This past fall, I made the decision to invest in a new subsurface drainage system at the Northwest Research & Outreach Center (NWROC) in Crookston.
Over the next several years, I will be taking northwest Minnesota farmers on this journey with me as I evaluate my investment. Like any major financial investment, there is some amount of risk involved in this decision. Times are hard right now, and not everyone can take on the risk of installing a new subsurface drainage system. We are doing this to help you decide whether investing in drainage is right for your farm.
I was willing to take this on because I do not believe that installing drainage is that much of a risk. I invested in drainage because I believe it will improve the profitability of our operations.
Previous drainage research conducted at NWROC from 2001 to 2004 indicates that we should look beyond grain yield as the only way to profit from subsurface drainage installation. The study showed that drainage had a limited impact on grain yield, but it increased grain protein content in spring wheat and soybeans.
This research also found that subsurface drainage increased soil temperature. Higher soil temperature combined with lower soil moisture improves field workability in the spring and fall. This will save another valuable resource during planting and harvest: time.

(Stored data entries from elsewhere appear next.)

-- pv_equiv track=rewrite | github.com/TeamMsgExtractor/msg-extractor | extract_msg/custom_attachments/utils.py | tokenizeHtml
-- ===== SOURCE A (Python) =====
-- from typing import List
--
-- def tokenizeHtml(html : str) -> List[str]:
--     # Setup a few variables for state tracking.
--     inTag = False
--     # Used for tracking escapes starting with &. If your escape ends up at 100
--     # characters because it is missing the semicolon, we are going to throw an
--     # error.
--     inEscape = False
--     inString = False
--     # Only used when in string. Last character was a backslash.
--     isBackslash = False
--     # Tells which quote type we are in.
--     isDoubleQuote = False
--
--     tokens = []
--     currentToken = ''
--
--     # Finally, let's start breaking things up. Our rules are that if we start a
--     # quote while in a tag, then we acknowledge it, otherwise it is treated as
--     # plain text.
--     for character in html:
--         # First we need to know our state, as our state determines what how we
--         # process a character.
--         if inTag:
--             currentToken += character
--             if inString:
--                 if character == '"' and isDoubleQuote:
--                     # If isBackslash then we stay in the quote, otherwise...
--                     isQuote = isBackslash
--                 elif character == "'" and not isDoubleQuote:
--                     # If isBackslash then we stay in the quote, otherwise...
--                     isQuote = isBackslash
--                 elif character == '\\':
--                     isBackslash = not isBackslash
--                 if character != '\\':
--                     isBackslash = False
--             else:
--                 if character == '>':
--                     inTag = False
--                     tokens.append(currentToken)
--                     currentToken = ''
--         elif inEscape:
--             currentToken += character
--             if len(currentToken) > 99:
--                 raise ValueError('Found escape that was too long (is a ; missing?)')
--             if character == ';':
--                 tokens.append(currentToken)
--                 currentToken = ''
--                 inEscape = False
--         elif inString:
--             # This is an error. We should *never* be in a quote if we are not in
--             # a tag.
--             raise ValueError('Found to be inQuote when not in tag.')
--         else:
--             # We are currently processing plain text, so let's just handle.
--             if character == '&':
--                 if currentToken:
--                     tokens.append(currentToken)
--                 currentToken = character
--                 inEscape = True
--             elif character == '<':
--                 if currentToken:
--                     tokens.append(currentToken)
--                 currentToken = character
--                 inTag = True
--                 inString = False
--             else:
--                 currentToken += character
--
--     if currentToken:
--         tokens.append(currentToken)
--
--     return tokens
-- ===== SOURCE B (Python) =====
-- from typing import List
--
-- def tokenizeHtml(html : str) -> List[str]:
--     # Delimiter-scanning tokenizer: jump between '&'/'<' with str.find instead
--     # of a char-by-char state machine.
--     tokens = []
--     n = len(html)
--     i = 0      # scan position
--     start = 0  # start of the pending plain-text run
--     while i < n:
--         c = html[i]
--         if c == '&':
--             if start < i:
--                 tokens.append(html[start:i])
--             # ';' may sit at most 98 characters after the '&' (escape <= 99 chars).
--             j = html.find(';', i + 1, i + 99)
--             if j == -1:
--                 if i + 99 < n:
--                     raise ValueError('Found escape that was too long (is a ; missing?)')
--                 tokens.append(html[i:])
--                 return tokens
--             tokens.append(html[i:j + 1])
--             i = j + 1
--             start = i
--         elif c == '<':
--             if start < i:
--                 tokens.append(html[start:i])
--             j = html.find('>', i + 1)
--             if j == -1:
--                 tokens.append(html[i:])
--                 return tokens
--             tokens.append(html[i:j + 1])
--             i = j + 1
--             start = i
--         else:
--             i += 1
--     if start < n:
--         tokens.append(html[start:])
--     return tokens
-- ===== Notes on version B (the rewrite author's own statement) =====
-- stated objective: alternative
-- what changed: Replaced A's char-by-char five-flag state machine by a delimiter-jumping scanner that finds the next '&'/'<' boundary with str.find and emits whole slices, dropping the dead in-string/backslash logic.
import Mathlib
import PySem

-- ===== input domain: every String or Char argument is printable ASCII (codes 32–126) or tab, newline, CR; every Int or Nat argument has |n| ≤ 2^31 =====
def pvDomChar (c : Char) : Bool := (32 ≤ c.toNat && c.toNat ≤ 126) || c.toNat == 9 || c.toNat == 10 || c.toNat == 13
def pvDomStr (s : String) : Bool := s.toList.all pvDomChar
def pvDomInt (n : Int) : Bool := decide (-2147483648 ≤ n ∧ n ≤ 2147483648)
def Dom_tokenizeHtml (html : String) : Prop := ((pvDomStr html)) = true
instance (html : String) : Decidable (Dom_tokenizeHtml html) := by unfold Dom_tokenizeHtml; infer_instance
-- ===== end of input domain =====

-- B replaces A's char-by-char state machine by a delimiter-jumping scanner (find the
-- next '&' / '<' / terminator and emit whole slices); objective: alternative/idiomatic.

-- ===== PORT A =====
-- A's loop state: the five booleans, the token list, the current token, and an
-- error flag (`err` models the two `raise ValueError` statements; once set the
-- fold is frozen — those inputs lie outside Pre_tokenizeHtml).
structure AState where
  inTag : Bool
  inEscape : Bool
  inString : Bool
  isBackslash : Bool
  isDoubleQuote : Bool
  tokens : List String
  cur : List Char
  err : Bool
  deriving Repr

-- one iteration of A's `for character in html` body
def aStep (st : AState) (c : Char) : AState :=
  if st.err then st
  else if st.inTag then
    let cur := st.cur ++ [c]
    if st.inString then
      -- (dead branch in practice: inString is never set to True; `isQuote` is
      -- assigned but never read, so it is omitted)
      let bs := if c = '\\' then !st.isBackslash else st.isBackslash
      let bs := if c ≠ '\\' then false else bs
      { st with cur := cur, isBackslash := bs }
    else
      if c = '>' then
        { st with inTag := false, tokens := st.tokens ++ [String.ofList cur], cur := [] }
      else { st with cur := cur }
  else if st.inEscape then
    let cur := st.cur ++ [c]
    if cur.length > 99 then { st with cur := cur, err := true }  -- raise ValueError
    else if c = ';' then
      { st with inEscape := false, tokens := st.tokens ++ [String.ofList cur], cur := [] }
    else { st with cur := cur }
  else if st.inString then { st with err := true }  -- raise ValueError (unreachable)
  else
    if c = '&' then
      let tokens := if st.cur.isEmpty then st.tokens else st.tokens ++ [String.ofList st.cur]
      { st with inEscape := true, tokens := tokens, cur := [c] }
    else if c = '<' then
      let tokens := if st.cur.isEmpty then st.tokens else st.tokens ++ [String.ofList st.cur]
      { st with inTag := true, inString := false, tokens := tokens, cur := [c] }
    else { st with cur := st.cur ++ [c] }

def aFinish (st : AState) : List String :=
  if st.err then st.tokens
  else if st.cur.isEmpty then st.tokens else st.tokens ++ [String.ofList st.cur]

def tokenizeHtml (html : String) : List String :=
  aFinish (html.toList.foldl aStep
    ⟨false, false, false, false, false, [], [], false⟩)

-- ===== PORT B =====
-- B helper: `html.find('>', i+1)` / the slice up to and including it, as a list
-- scan returning (token-part, rest); none = not found.
def takeThrough (d : Char) : List Char → Option (List Char × List Char)
  | [] => none
  | x :: xs =>
    if x = d then some ([x], xs)
    else match takeThrough d xs with
      | none => none
      | some (t, r) => some (x :: t, r)

-- B helper: bounded search for ';' (the `html.find(';', i+1, i+99)` window):
-- found within `fuel` chars, string ended first, or window exhausted (A raises).
inductive EscRes where
  | found (t r : List Char)
  | eof (t : List Char)
  | tooLong
  deriving Repr

def escScan : Nat → List Char → EscRes
  | _, [] => .eof []
  | 0, _ :: _ => .tooLong
  | Nat.succ k, x :: xs =>
    if x = ';' then .found [x] xs
    else match escScan k xs with
      | .found t r => .found (x :: t) r
      | .eof t => .eof (x :: t)
      | .tooLong => .tooLong

theorem takeThrough_rest_le (d : Char) (cs t r : List Char)
    (h : takeThrough d cs = some (t, r)) : r.length ≤ cs.length := by
  induction cs generalizing t r with
  | nil => simp [takeThrough] at h
  | cons x xs ih =>
    simp only [takeThrough] at h
    split at h
    · simp_all
    · cases hx : takeThrough d xs with
      | none => rw [hx] at h; simp at h
      | some p =>
        rw [hx] at h
        obtain ⟨t', r'⟩ := p
        simp at h
        have := ih t' r' hx
        simp [← h.2]; omega

theorem escScan_found_le (f : Nat) (cs t r : List Char)
    (h : escScan f cs = .found t r) : r.length ≤ cs.length := by
  induction cs generalizing f t r with
  | nil => cases f <;> simp [escScan] at h
  | cons x xs ih =>
    cases f with
    | zero => simp [escScan] at h
    | succ k =>
      simp only [escScan] at h
      split at h
      · simp_all
      · cases hx : escScan k xs with
        | found t' r' =>
          rw [hx] at h; simp at h
          have := ih k t' r' hx
          simp [← h.2]; omega
        | eof t' => rw [hx] at h; simp at h
        | tooLong => rw [hx] at h; simp at h

-- B's main scan: `run` is the pending plain-text slice (html[start:i]).
def bLoop : List Char → List Char → List String
  | [], run => if run.isEmpty then [] else [String.ofList run]
  | c :: xs, run =>
    if c = '&' then
      let pre := if run.isEmpty then [] else [String.ofList run]
      match h : escScan 98 xs with
      | .found t r => pre ++ String.ofList ('&' :: t) :: bLoop r []
      | .eof t => pre ++ [String.ofList ('&' :: t)]
      | .tooLong => pre  -- Source B raises ValueError here; outside Pre_tokenizeHtml
    else if c = '<' then
      let pre := if run.isEmpty then [] else [String.ofList run]
      match h : takeThrough '>' xs with
      | some (t, r) => pre ++ String.ofList ('<' :: t) :: bLoop r []
      | none => pre ++ [String.ofList ('<' :: xs)]
    else bLoop xs (run ++ [c])
termination_by cs _ => cs.length
decreasing_by
  · have := escScan_found_le 98 xs t r h; simp; omega
  · have := takeThrough_rest_le '>' xs t r h; simp; omega
  · simp

def tokenizeHtml_alt (html : String) : List String :=
  bLoop html.toList []

-- ===== PRECONDITION & SPEC =====
-- Pre_ excludes exactly the inputs on which A raises ValueError: an escape
-- ('&' hit outside a tag) that runs for 100 characters without a terminating
-- ';' among its first 99. Source B raises the same ValueError there.
inductive PMode where
  | text
  | tag
  | esc (fuel : Nat)

def preOk : List Char → PMode → Bool
  | [], _ => true
  | c :: cs, .text =>
    if c = '&' then preOk cs (.esc 98)
    else if c = '<' then preOk cs .tag
    else preOk cs .text
  | c :: cs, .tag => if c = '>' then preOk cs .text else preOk cs .tag
  | c :: cs, .esc f =>
    match f with
    | 0 => false
    | Nat.succ k => if c = ';' then preOk cs .text else preOk cs (.esc k)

This past October 2019, I designed and installed our new subsurface drainage system with the help of Ellingson Companies. The system currently drains 30 acres of a 60-acre field owned and farmed by the NWROC. I divided the 60-acre field into four 15-acre plots: two drained and two undrained. We designed the system so that we have the option to install drainage on the other 30 acres in the future.
My plan is to monitor the improvement in crop yield compared with our historical averages and calculate the return on investment for our newly-drained field. I am also partnering with Extension soil health specialist Anna Cates to look at changes in carbon pools now that we have made a fundamental change in soil conditions.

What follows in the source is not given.